We celebrated New Year’s Eve in the tiny Southwestern Colorado town of Mancos, located thirty minutes west of Durango. A population of approximately 1,336, they are the ‘Gateway to Mesa Verde,’ and home to an extraordinarily imaginative, upscale restaurant called Olio. With only ten tables, by reservation only. The dining room was so intimate, I felt it would be best to put my camera down and pick up my sketchbook. This is the first post I’ve done with drawings instead of photos…..I hope you like it.
We were the first to arrive for the 5:30 seating. (The second was 8:00.) Within a short time, the tables were filled with people ready to celebrate. The menu was a special selection for the evening by Chef Jason Blankenship, who trained in Dallas, worked as a chef at Kennebec Cafe in Durango, and now owns Olio where he reinvents his menu so often that there’s no guarantee any dish will still be there in two weeks.
My first course — Grappa Cured Colorado Striped Bass on Roasted Potato and Artichoke Salad.
Each sliver of the bass had a buttery texture, and clean delicate taste. With earthy bites of purple potato, artichoke and mild mustard dressing.
I took my time drawing this first course, and it wasn’t easy. I really wanted to dive into that plate…..
My sweetheart is very supportive about the photographing and delaying of the diving into our food where ever we go. But I recognize it’s a lot to ask of someone to push a dish like this aside — tender elk without the slightest gamey flavor — for a sketch. So I started to draw a bit faster as the night progressed….
Potato Leek Soup with Smoked Trout and Trout Caviar.
Thick and smooth without heavy cream. And seasoned in such a way that it wasn’t salty or peppery, so the mini bursts of salty trout caviar on my tongue really stood out, and were fun to anticipate.
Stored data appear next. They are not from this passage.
-- ===== PORT B =====
-- {name.lower(): i for i, name in enumerate(PREFERRED_PSU_VENDORS)}
def pvRank : PySem.Dict String Int :=
  (PySem.List.enumerate PREFERRED_PSU_VENDORS 0).foldl
    (fun d p => d.insert (PySem.Str.lower p.2) p.1) PySem.Dict.empty

-- the slot-filling loop over the vendors ('slots[r] = (key, vid)')
def pvSlots (vendors_map : List (String × Int)) : PySem.Dict Int (String × Int) :=
  vendors_map.foldl (fun s p =>
    match pvRank.get? (PySem.Str.lower p.1) with
    | some r => s.insert r p
    | none => s) PySem.Dict.empty

def pick_psu_vendors_alt (vendors_map : List (String × Int)) : List (String × Int) :=
  let slots := pvSlots vendors_map
  if slots.size ≠ 0 then
    -- 'slots[r] for r in sorted(slots)': r ranges over keys of slots, so the getD default is never read
    (PySem.List.sorted slots.keys (fun x => x) false).map (fun r => slots.getD r ("", 0))
  else
    (PySem.List.sorted vendors_map (fun x => PySem.Str.lower x.1) false).take 10

-- ===== PRECONDITION & SPEC =====
def Spec_pick_psu_vendors (vendors_map : List (String × Int)) (out : List (String × Int)) : Prop := out = pick_psu_vendors_alt vendors_map
instance (vendors_map : List (String × Int)) (out : List (String × Int)) : Decidable (Spec_pick_psu_vendors vendors_map out) := by unfold Spec_pick_psu_vendors; infer_instance

-- ===== CLAIM (what is proved, stated in full; the proofs are below) =====
def Claim_equal_pick_psu_vendors : Prop := ∀ (vendors_map : List (String × Int)), Dom_pick_psu_vendors vendors_map → Spec_pick_psu_vendors vendors_map (pick_psu_vendors vendors_map)

-- ===== LEMMAS AND PROOFS =====

-- the 18 preferred names lowercased, and their ranks
def pvLows : List String := ["seasonic", "sea sonic", "super flower", "corsair",
  "evga corporation", "evga", "cooler master", "be quiet!", "fsp group", "thermaltake",
  "chieftec", "antec", "xfx", "gigabyte technology", "gigabyte", "msi", "silverstone", "nzxt"]

def pvIdx : List Int := [0, 1, 2, 3, 4, 5, 6, 7, 8, 9, 10, 11, 12, 13, 14, 15, 16, 17]

-- the last vendor entry whose lowercased key equals `key` (what A's lowercased dict stores)
def pvLastMatch (vm : List (String × Int)) (key : String) : Option (String × Int) :=
  vm.foldl (fun hit p => if PySem.Str.lower p.1 == key then some (p.1, p.2) else hit) none

-- the (rank, entry) pairs of the vendors that match some preferred name
def pvMatched (vm : List (String × Int)) : List (Int × (String × Int)) :=
  vm.filterMap (fun p => (pvRank.get? (PySem.Str.lower p.1)).map (fun r => (r, p)))

-- A's lowercased-dict lookup is the last-match scan.
theorem get?_fold_insert_eq_scan (xs : List (String × Int))
    (d : PySem.Dict String (String × Int)) (key : String) :
    (xs.foldl (fun d p => d.insert (PySem.Str.lower p.1) (p.1, p.2)) d).get? key
      = xs.foldl (fun hit p => if PySem.Str.lower p.1 == key then some (p.1, p.2) else hit)
          (d.get? key) := by
  induction xs generalizing d with
  | nil => rfl
  | cons a xs ih =>
    simp only [List.foldl_cons, ih, PySem.Dict.get?_insert, beq_iff_eq]
    by_cases h : PySem.Str.lower a.1 = key
    · simp [h]
    · rw [if_neg (fun h' : key = PySem.Str.lower a.1 => h h'.symm), if_neg h]

-- an append-on-some loop is a filterMap
theorem foldl_match_append (l : List String) (g : String → Option (String × Int))
    (acc : List (String × Int)) :
    l.foldl (fun acc name => match g name with | some h => acc ++ [h] | none => acc) acc
      = acc ++ l.filterMap g := by
  induction l generalizing acc with
  | nil => simp
  | cons a l ih => cases h : g a <;> simp [h, ih]

-- A's chosen list, closed form
theorem chosenA_eq (vm : List (String × Int)) :
    PREFERRED_PSU_VENDORS.foldl (fun acc name =>
      match (vm.foldl (fun d p => d.insert (PySem.Str.lower p.1) (p.1, p.2))
              PySem.Dict.empty).get? (PySem.Str.lower name) with
      | some hit => acc ++ [hit]
      | none => acc) []
    = pvLows.filterMap (pvLastMatch vm) := by
  have hstep : ∀ (acc : List (String × Int)) (name : String),
      (match (vm.foldl (fun d p => d.insert (PySem.Str.lower p.1) (p.1, p.2))
              PySem.Dict.empty).get? (PySem.Str.lower name) with
       | some hit => acc ++ [hit]
       | none => acc)
      = (match pvLastMatch vm (PySem.Str.lower name) with
         | some hit => acc ++ [hit]
         | none => acc) := by
    intro acc name
    rw [get?_fold_insert_eq_scan vm PySem.Dict.empty (PySem.Str.lower name),
        PySem.Dict.get?_empty]
    rfl
  rw [PySem.List.foldl_congr_mem _ _ _ _ (fun acc x _ => hstep acc x),
      foldl_match_append PREFERRED_PSU_VENDORS (fun n => pvLastMatch vm (PySem.Str.lower n)) []]
  have hl : pvLows = PREFERRED_PSU_VENDORS.map PySem.Str.lower := by decide
  rw [hl, List.filterMap_map]
  rfl

-- B's slot loop is a plain insert loop over the matched pairs.
theorem slots_eq_matched_fold (vm : List (String × Int)) :
    pvSlots vm = (pvMatched vm).foldl (fun d q => d.insert q.1 q.2) PySem.Dict.empty := by
  unfold pvSlots pvMatched
  rw [List.foldl_filterMap]
  refine PySem.List.foldl_congr_mem _ _ _ _ ?_
  intro d p _
  cases h : pvRank.get? (PySem.Str.lower p.1) <;> simp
It was around this time that we began looking around the room more closely, with viga beam ceiling and kiva fireplace in the corner. Our table was right next to a display of our friend Nick Blaisdell’s pottery. Meant to be.
Olio is about Food, Wine and Art……..all of the walls and adobe shelving display original works by regional artists.
Here we have Mr.D’s dish, paused in mid-gratification for the sake of art — Salad Greens with Colorado Riesling Poached Pears, Black Walnuts & Gorgonzola Dolce.
Those pears……divinely perfumed. We passed our plates back and forth to exchange tastes of my savory soup and his light sweet salad with bits of pungent cheese. (The large waffle supporting the salad was actually my attempt to capture the square plate with small tiled design.)
Two-minute sketch of — White Sturgeon on Sauteed Leeks & Morels with Saffron Butter.
A generous portion of clean fish steak with criss-cross grill marks. The saffron butter was decadent, and is there anything as hearty woodsy than a morel mushroom? I can’t think of any. The basmati rice was light with dots of quinoa.
I’m liking the loose hand and spontaneity of these quicker drawings………reminds me of when I was a wee lass in art school, sitting on my art horse with my drawing pad while the professor counted down a timed gesture exercise, “You’ve got one minute left….work on the forms, the line….don’t worry about the details….okay time’s up!” Those rapid fire warm-ups were always invigorating.
I call this “Impression of a Chop.” This is all I managed to get of Mr.D’s plate. Just a few strokes of my pencil and then it was gone — Wild Venison Chop with Black Currant & Grain Mustard on Parsnip-Celeriac Puree. The faint irregular rectangle under the chop is called “Essence of Fabulous Creamy Buttery Root Vegetable Puree.”
Tender as a filet mignon, with the sweet and savory blend of currants and mustard. Perfectly cooked and seasoned, not gamey. Now that I think of it, I can’t remember if there were salt and pepper shakers on the table, I never once reached for or thought of needing them. Because Chef Jason is an artist in his kitchen studio. He’d mixed his palette and composed a design of high standards so balanced that I would never dream of adding more red, yellow or blue.
Lilikoi Tart with Macademia Coconut and Graham Crust.
Chocolate Terrine with Almond Galette and Amaretto Soaked Berries and Cream
We were already satisfied and full, but c’mon….who were we kidding? When we saw these we had to taste the passionfruit custard of the tart with toasted coconut. And try a bite of rich creamy chocolate, then almond cake with saturated berries. (We boxed them up for home, to savor the next day and watch the Rose Parade.)
I did take my camera out a few times. When I thought I could sneak a few photos. This is the dining room with viga ceiling beams and center column.
The kiva fireplace is to the right, original artwork on the walls.
The drive home was moonlit, so bright we could see snow-frosted Mesa Verde in the distance behind us. Climbing Mancos hill, we talked about why on earth it took us so long to eat at Olio. And that this jewel of a restaurant could easily mingle and flourish in any Santa Fe, Los Angeles or New York food scene.
I believe that the manner in which we spend New Year’s is an indication of what to expect in the year to come. 2015 is going to be delectable.